# Available records:

========================================================================

-- pv_equiv track=rewrite | github.com/eduardogc8/qa-chave | util/util.py | replace_ponctutation
-- ===== SOURCE A (Python) =====
-- PONCTUATION_REPLACE = [(';', ''), (':', ''), ('(', ''), (')', ''), ('[', ''), (']', ''), ('{', ''), ('}', ''), ('?', ''), ('!', '')]
--
-- NUMBERS = ['0', '1', '2', '3', '4', '5', '6', '7', '8', '9']
--
-- def replace_ponctutation(text):
--     for replace in PONCTUATION_REPLACE:
--         text = text.replace(replace[0], replace[1])
--     if ',' in text or '.' in text:
--         new_text = ''
--         for i in range(len(text)):
--             c = text[i]
--             if c == ',' or c == '.':
--                 if i > 0 and text[i-1] in NUMBERS and i < len(text)-1 and text[i+1] in NUMBERS:
--                     new_text += c
--             else:
--                 new_text += c
--         text = new_text
--     text = text.strip()
--     return text
-- ===== SOURCE B (Python) =====
-- PUNCT = set(';:()[]{}?!')
-- DIGITS = set('0123456789')
--
--
-- def replace_ponctutation(text):
--     kept = [c for c in text if c not in PUNCT]
--     out = [c for p, c, n in zip(['\0'] + kept, kept, kept[1:] + ['\0'])
--            if c not in ',.' or (p in DIGITS and n in DIGITS)]
--     return ''.join(out).strip()
-- ===== Notes on version B (the rewrite author's own statement) =====
-- stated objective: idiomatic
-- what changed: Replaces the ten sequential str.replace passes with one filter over the characters, and replaces the index loop with its text[i-1]/text[i+1] neighbour lookups by a single zip of the kept characters with their shifted copies, filtering on the (prev, cur, next) window.
import Mathlib
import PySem

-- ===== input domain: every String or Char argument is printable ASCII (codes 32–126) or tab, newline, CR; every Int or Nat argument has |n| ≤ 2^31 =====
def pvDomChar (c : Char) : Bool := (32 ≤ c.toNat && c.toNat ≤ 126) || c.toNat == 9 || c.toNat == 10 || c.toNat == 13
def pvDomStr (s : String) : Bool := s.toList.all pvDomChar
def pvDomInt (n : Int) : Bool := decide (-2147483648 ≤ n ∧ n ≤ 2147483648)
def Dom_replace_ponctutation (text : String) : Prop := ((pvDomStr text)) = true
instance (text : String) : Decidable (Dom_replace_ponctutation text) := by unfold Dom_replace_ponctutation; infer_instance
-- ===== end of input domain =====

-- B replaces A's ten sequential str.replace passes and its index loop with neighbour
-- lookups by one character filter followed by one zip-with-shifted-copies window filter
-- (idiomatic, same cost).


-- ===== PORT A =====
def pvPonctuationReplace : List (String × String) :=
  [(";", ""), (":", ""), ("(", ""), (")", ""), ("[", ""), ("]", ""), ("{", ""), ("}", ""), ("?", ""), ("!", "")]

def pvNumbers : List Char := ['0', '1', '2', '3', '4', '5', '6', '7', '8', '9']

def replace_ponctutation (text : String) : String :=
  let text := pvPonctuationReplace.foldl (fun t r => PySem.Str.replace t r.1 r.2) text
  let text :=
    if PySem.Str.isIn "," text || PySem.Str.isIn "." text then
      let cs := text.toList
      let newText :=
        (PySem.List.pyRange 0 (cs.length : Int)).foldl
          (fun nt i =>
            let c := PySem.List.pyGetD cs i '\x00'
            if c = ',' ∨ c = '.' then
              if 0 < i ∧ PySem.List.pyGetD cs (i - 1) '\x00' ∈ pvNumbers ∧
                  i < (cs.length : Int) - 1 ∧ PySem.List.pyGetD cs (i + 1) '\x00' ∈ pvNumbers then
                nt ++ [c]
              else nt
            else nt ++ [c]) []
      String.ofList newText
    else text
  PySem.Str.strip text

-- ===== PORT B =====
def pvIsPunct (c : Char) : Bool := List.contains [';', ':', '(', ')', '[', ']', '{', '}', '?', '!'] c

def pvIsDigitCh (c : Char) : Bool := List.contains ['0', '1', '2', '3', '4', '5', '6', '7', '8', '9'] c

def replace_ponctutation_alt (text : String) : String :=
  let kept := text.toList.filter (fun c => !pvIsPunct c)
  let out :=
    ((('\x00' :: kept).zip (kept.zip (kept.drop 1 ++ ['\x00']))).filter
        (fun w => !List.contains [',', '.'] w.2.1 || (pvIsDigitCh w.1 && pvIsDigitCh w.2.2))).map
      (fun w => w.2.1)
  PySem.Str.strip (String.ofList out)

-- ===== PRECONDITION & SPEC =====
def Spec_replace_ponctutation (text : String) (out : String) : Prop := out = replace_ponctutation_alt text
instance (text : String) (out : String) : Decidable (Spec_replace_ponctutation text out) := by unfold Spec_replace_ponctutation; infer_instance

-- ===== CLAIM (what is proved, stated in full; the proofs are below) =====
def Claim_equal_replace_ponctutation : Prop := ∀ (text : String), Dom_replace_ponctutation text → Spec_replace_ponctutation text (replace_ponctutation text)

-- ===== LEMMAS AND PROOFS =====

-- the common (prev, cur, next)-window semantics both loops compute
def pvKeep (p c n : Char) : Bool :=
  if c = ',' ∨ c = '.' then pvIsDigitCh p && pvIsDigitCh n else true

def pvWin (p : Char) : List Char → List Char
  | [] => []
  | c :: rest => (if pvKeep p c (rest.headD '\x00') then [c] else []) ++ pvWin c rest

theorem pvKeep_eq_filterCond (p c n : Char) :
    (!List.contains [',', '.'] c || (pvIsDigitCh p && pvIsDigitCh n)) = pvKeep p c n := by
  by_cases h1 : c = ',' <;> by_cases h2 : c = '.' <;>
    simp [pvKeep, List.contains_eq_mem, h1, h2]

theorem pvWin_eq_self (p : Char) (t : List Char)
    (h : ∀ c ∈ t, ¬(c = ',' ∨ c = '.')) : pvWin p t = t := by
  induction t generalizing p with
  | nil => rfl
  | cons c rest ih =>
    simp only [pvWin, pvKeep, if_neg (h c (by simp))]
    simp [ih c (fun x hx => h x (by simp [hx]))]

-- B's zip-filter-map is pvWin
theorem pvZip_eq_win (t : List Char) (p : Char) :
    (((p :: t).zip (t.zip (t.drop 1 ++ ['\x00']))).filter
        (fun w => !List.contains [',', '.'] w.2.1 || (pvIsDigitCh w.1 && pvIsDigitCh w.2.2))).map
      (fun w => w.2.1) = pvWin p t := by
  induction t generalizing p with
  | nil => rfl
  | cons c rest ih =>
    cases rest with
    | nil =>
      simp only [List.drop, List.nil_append, List.zip_cons_cons, List.zip_nil_right,
        List.filter_cons, pvKeep_eq_filterCond, pvWin, List.headD]
      by_cases hk : pvKeep p c '\x00' = true <;> simp [hk]
    | cons d rs =>
      have htail := ih (p := c)
      simp only [List.drop_succ_cons, List.drop_zero] at htail ⊢
      simp only [List.zip_cons_cons, List.cons_append, List.filter_cons,
        pvKeep_eq_filterCond, pvWin, List.headD] at htail ⊢
      by_cases hk : pvKeep p c d = true <;> simp [hk, htail]

theorem pvMemNumbers (x : Char) : x ∈ pvNumbers ↔ pvIsDigitCh x = true := by
  simp [pvNumbers, pvIsDigitCh, List.contains_eq_mem]

theorem pvGetD_last (l : List Char) (d : Char) (h : l ≠ []) :
    l.getD (l.length - 1) d = l.getLastD d := by
  induction l with
  | nil => simp at h
  | cons a t ih =>
    cases t with
    | nil => simp
    | cons b r => simpa using ih (by simp)

theorem pvFold_eq_win (cs : List Char) :
    ∀ (suf pre acc : List Char), cs = pre ++ suf →
      (PySem.List.pyRange (pre.length : Int) (cs.length : Int)).foldl
          (fun nt i =>
            let c := PySem.List.pyGetD cs i '\x00'
            if c = ',' ∨ c = '.' then
              if 0 < i ∧ PySem.List.pyGetD cs (i - 1) '\x00' ∈ pvNumbers ∧
                  i < (cs.length : Int) - 1 ∧ PySem.List.pyGetD cs (i + 1) '\x00' ∈ pvNumbers then
                nt ++ [c]
              else nt
            else nt ++ [c]) acc
        = acc ++ pvWin (pre.getLastD '\x00') suf := by
  intro suf
  induction suf with
  | nil =>
    intro pre acc h
    have : cs.length = pre.length := by simp [h]
    rw [this]
    simp [PySem.List.pyRange, pvWin]
  | cons c rest ih =>
    intro pre acc h
    have hlencs : cs.length = pre.length + rest.length + 1 := by simp [h]; omega
    have hlt : (pre.length : Int) < (cs.length : Int) := by
      rw [hlencs]; omega
    rw [PySem.List.pyRange_one_cons hlt, List.foldl_cons]
    have hcast : ((pre ++ [c]).length : Int) = (pre.length : Int) + 1 := by simp
    have hrec := ih (pre ++ [c])
      ((fun nt i =>
            let c := PySem.List.pyGetD cs i '\x00'
            if c = ',' ∨ c = '.' then
              if 0 < i ∧ PySem.List.pyGetD cs (i - 1) '\x00' ∈ pvNumbers ∧
                  i < (cs.length : Int) - 1 ∧ PySem.List.pyGetD cs (i + 1) '\x00' ∈ pvNumbers then
                nt ++ [c]
              else nt
            else nt ++ [c]) acc (pre.length : Int))
      (by simpa using h)
    rw [hcast] at hrec
    rw [hrec, List.getLastD_concat]
    have hc : PySem.List.pyGetD cs ((pre.length : Nat) : Int) '\x00' = c := by
      rw [h, PySem.List.pyGetD_natCast, List.getD_append_right _ _ _ _ le_rfl]
      simp
    have hG : (0 < ((pre.length : Nat) : Int) ∧
          PySem.List.pyGetD cs (((pre.length : Nat) : Int) - 1) '\x00' ∈ pvNumbers ∧
          ((pre.length : Nat) : Int) < (cs.length : Int) - 1 ∧
          PySem.List.pyGetD cs (((pre.length : Nat) : Int) + 1) '\x00' ∈ pvNumbers)
        ↔ (pvIsDigitCh (pre.getLastD '\x00') && pvIsDigitCh (rest.headD '\x00')) = true := by
      cases pre with
      | nil =>
        constructor
        · rintro ⟨h0, -⟩; simp at h0
        · intro hx
          rw [show List.getLastD ([] : List Char) '\x00' = '\x00' from rfl,
            show pvIsDigitCh '\x00' = false from rfl] at hx
          simp at hx
      | cons q qs =>
        cases rest with
        | nil =>
          constructor
          · rintro ⟨-, -, h3, -⟩
            rw [hlencs] at h3; push_cast [List.length_cons, List.length_append, List.length_nil] at h3; omega
          · intro hx
            rw [show List.headD ([] : List Char) '\x00' = '\x00' from rfl,
              show pvIsDigitCh '\x00' = false from rfl] at hx
            simp at hx
        | cons d rs =>
          have h1 : (0 : Int) < (((q :: qs).length : Nat) : Int) := by
            exact_mod_cast Nat.succ_pos qs.length
          have h3 : ((((q :: qs).length : Nat)) : Int) < (cs.length : Int) - 1 := by
            rw [hlencs]; push_cast [List.length_cons, List.length_append, List.length_nil]; omega
          have hprev : PySem.List.pyGetD cs ((((q :: qs).length : Nat) : Int) - 1) '\x00'
              = (q :: qs).getLastD '\x00' := by
            have hc1 : ((((q :: qs).length : Nat) : Int) - 1) = (((q :: qs).length - 1 : Nat) : Int) := by
              simp
            rw [hc1, PySem.List.pyGetD_natCast, h,
              List.getD_append _ _ _ _ (by simp)]
            exact pvGetD_last _ _ (by simp)
          have hnext : PySem.List.pyGetD cs ((((q :: qs).length : Nat) : Int) + 1) '\x00'
              = (d :: rs).headD '\x00' := by
            have hc1 : ((((q :: qs).length : Nat) : Int) + 1) = ((((q :: qs).length + 1) : Nat) : Int) := by
              push_cast; ring
            rw [hc1, PySem.List.pyGetD_natCast, h,
              List.getD_append_right _ _ _ _ (by simp)]
            simp
          rw [hprev, hnext]
          simp only [Bool.and_eq_true]
          constructor
          · rintro ⟨-, hp, -, hn⟩
            exact ⟨(pvMemNumbers _).mp hp, (pvMemNumbers _).mp hn⟩
          · rintro ⟨hp, hn⟩
            exact ⟨h1, (pvMemNumbers _).mpr hp, h3, (pvMemNumbers _).mpr hn⟩
    simp only [hc]
    rw [show pvWin (pre.getLastD '\x00') (c :: rest)
        = (if pvKeep (pre.getLastD '\x00') c (rest.headD '\x00') then [c] else []) ++ pvWin c rest from rfl]
    by_cases hcm : c = ',' ∨ c = '.'
    · rw [if_pos hcm, show pvKeep (pre.getLastD '\x00') c (rest.headD '\x00')
          = (pvIsDigitCh (pre.getLastD '\x00') && pvIsDigitCh (rest.headD '\x00')) from by
            rw [pvKeep, if_pos hcm]]
      by_cases hd : (pvIsDigitCh (pre.getLastD '\x00') && pvIsDigitCh (rest.headD '\x00')) = true
      · rw [if_pos (hG.mpr hd), if_pos hd]; simp
      · rw [if_neg (fun hGt => hd (hG.mp hGt)), if_neg hd]; simp
    · rw [if_neg hcm, show pvKeep (pre.getLastD '\x00') c (rest.headD '\x00') = true from by
        rw [pvKeep, if_neg hcm]]
      simp

theorem pvGo_single (x : Char) : ∀ (fuel : Nat) (l acc : List Char), l.length ≤ fuel →
    PySem.Chars.replace.go [x] [] fuel l acc = acc.reverse ++ l.filter (fun c => !(c == x)) := by
  intro fuel
  induction fuel with
  | zero =>
    intro l acc h
    have : l = [] := List.eq_nil_of_length_eq_zero (Nat.le_zero.mp h)
    subst this
    simp [PySem.Chars.replace.go]
  | succ n ih =>
    intro l acc h
    cases l with
    | nil => simp [PySem.Chars.replace.go]
    | cons c t =>
      rw [PySem.Chars.replace.go]
      by_cases hx : x = c
      · subst hx
        simp only [List.isPrefixOf, beq_self_eq_true, Bool.true_and, if_pos]
        simp [ih t acc (by simpa using Nat.le_of_succ_le_succ h)]
      · have : ([x].isPrefixOf (c :: t)) = false := by
          simp [List.isPrefixOf, hx]
        rw [this]
        simp only [Bool.false_eq_true, if_false]
        rw [ih t (c :: acc) (by simpa using Nat.le_of_succ_le_succ h)]
        simp [Ne.symm hx]

theorem pvReplace_single (x : Char) (l : List Char) :
    PySem.Chars.replace l [x] [] = l.filter (fun c => !(c == x)) := by
  rw [PySem.Chars.replace]
  simp [pvGo_single x l.length l [] le_rfl]

theorem pvFold_replace (text : String) :
    (pvPonctuationReplace.foldl (fun t r => PySem.Str.replace t r.1 r.2) text).toList
      = text.toList.filter (fun c => !pvIsPunct c) := by
  simp only [pvPonctuationReplace, List.foldl_cons, List.foldl_nil, PySem.Str.toList_replace]
  rw [show (";" : String).toList = [';'] from rfl, show (":" : String).toList = [':'] from rfl,
    show ("(" : String).toList = ['('] from rfl, show (")" : String).toList = [')'] from rfl,
    show ("[" : String).toList = ['['] from rfl, show ("]" : String).toList = [']'] from rfl,
    show ("{" : String).toList = ['{'] from rfl, show ("}" : String).toList = ['}'] from rfl,
    show ("?" : String).toList = ['?'] from rfl, show ("!" : String).toList = ['!'] from rfl,
    show ("" : String).toList = [] from rfl]
  simp only [pvReplace_single, List.filter_filter]
  refine List.filter_congr ?_
  intro c _
  simp only [pvIsPunct, List.contains_cons, List.contains_nil, Bool.or_false, Bool.not_or]
  ac_rfl


theorem pvNotMem_of_isIn_false (t : String) (x : Char) (hx : (String.ofList [x]).toList = [x])
    (h : PySem.Str.isIn (String.ofList [x]) t = false) : x ∉ t.toList := by
  intro hmem
  rw [Bool.eq_false_iff] at h
  exact h ((PySem.Str.isIn_iff_infix _ _).mpr (by rw [hx]; exact (List.singleton_infix_iff x t.toList).mpr hmem))

theorem replace_ponctutation_spec' (text : String) :
    replace_ponctutation text = replace_ponctutation_alt text := by
  unfold replace_ponctutation replace_ponctutation_alt
  simp only []
  set t1 := pvPonctuationReplace.foldl (fun t r => PySem.Str.replace t r.1 r.2) text with ht1
  have hK : t1.toList = text.toList.filter (fun c => !pvIsPunct c) := pvFold_replace text
  rw [pvZip_eq_win]
  by_cases hg : (PySem.Str.isIn "," t1 || PySem.Str.isIn "." t1) = true
  · rw [if_pos hg]
    have hfold := pvFold_eq_win t1.toList t1.toList [] [] (by simp)
    simp only [List.length_nil, Nat.cast_zero, List.nil_append, List.getLastD_nil] at hfold
    rw [hfold, hK]
  · rw [if_neg hg]
    simp only [Bool.or_eq_true, not_or, Bool.not_eq_true] at hg
    have hcomma : ',' ∉ t1.toList :=
      pvNotMem_of_isIn_false t1 ',' rfl (by simpa using hg.1)
    have hdot : '.' ∉ t1.toList :=
      pvNotMem_of_isIn_false t1 '.' rfl (by simpa using hg.2)
    rw [← hK, pvWin_eq_self _ _ (by
      intro c hc
      rintro (rfl | rfl)
      · exact hcomma hc
      · exact hdot hc)]
    rw [String.ofList_toList]

-- ===== VERDICT (by name: the statement is the Claim_ definition above) =====
theorem replace_ponctutation_spec : Claim_equal_replace_ponctutation := by
  intro text _
  exact replace_ponctutation_spec' text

========================================================================

The required answer is the run of lines above, starting at the line with "qs).getLastD '\x00' := by" and ending at the line with "exact pvGetD_last _ _ (by simp)", reproduced exactly with both ends.

# Exercise solution:
              = (q :: qs).getLastD '\x00' := by
            have hc1 : ((((q :: qs).length : Nat) : Int) - 1) = (((q :: qs).length - 1 : Nat) : Int) := by
              simp
            rw [hc1, PySem.List.pyGetD_natCast, h,
              List.getD_append _ _ _ _ (by simp)]
            exact pvGetD_last _ _ (by simp)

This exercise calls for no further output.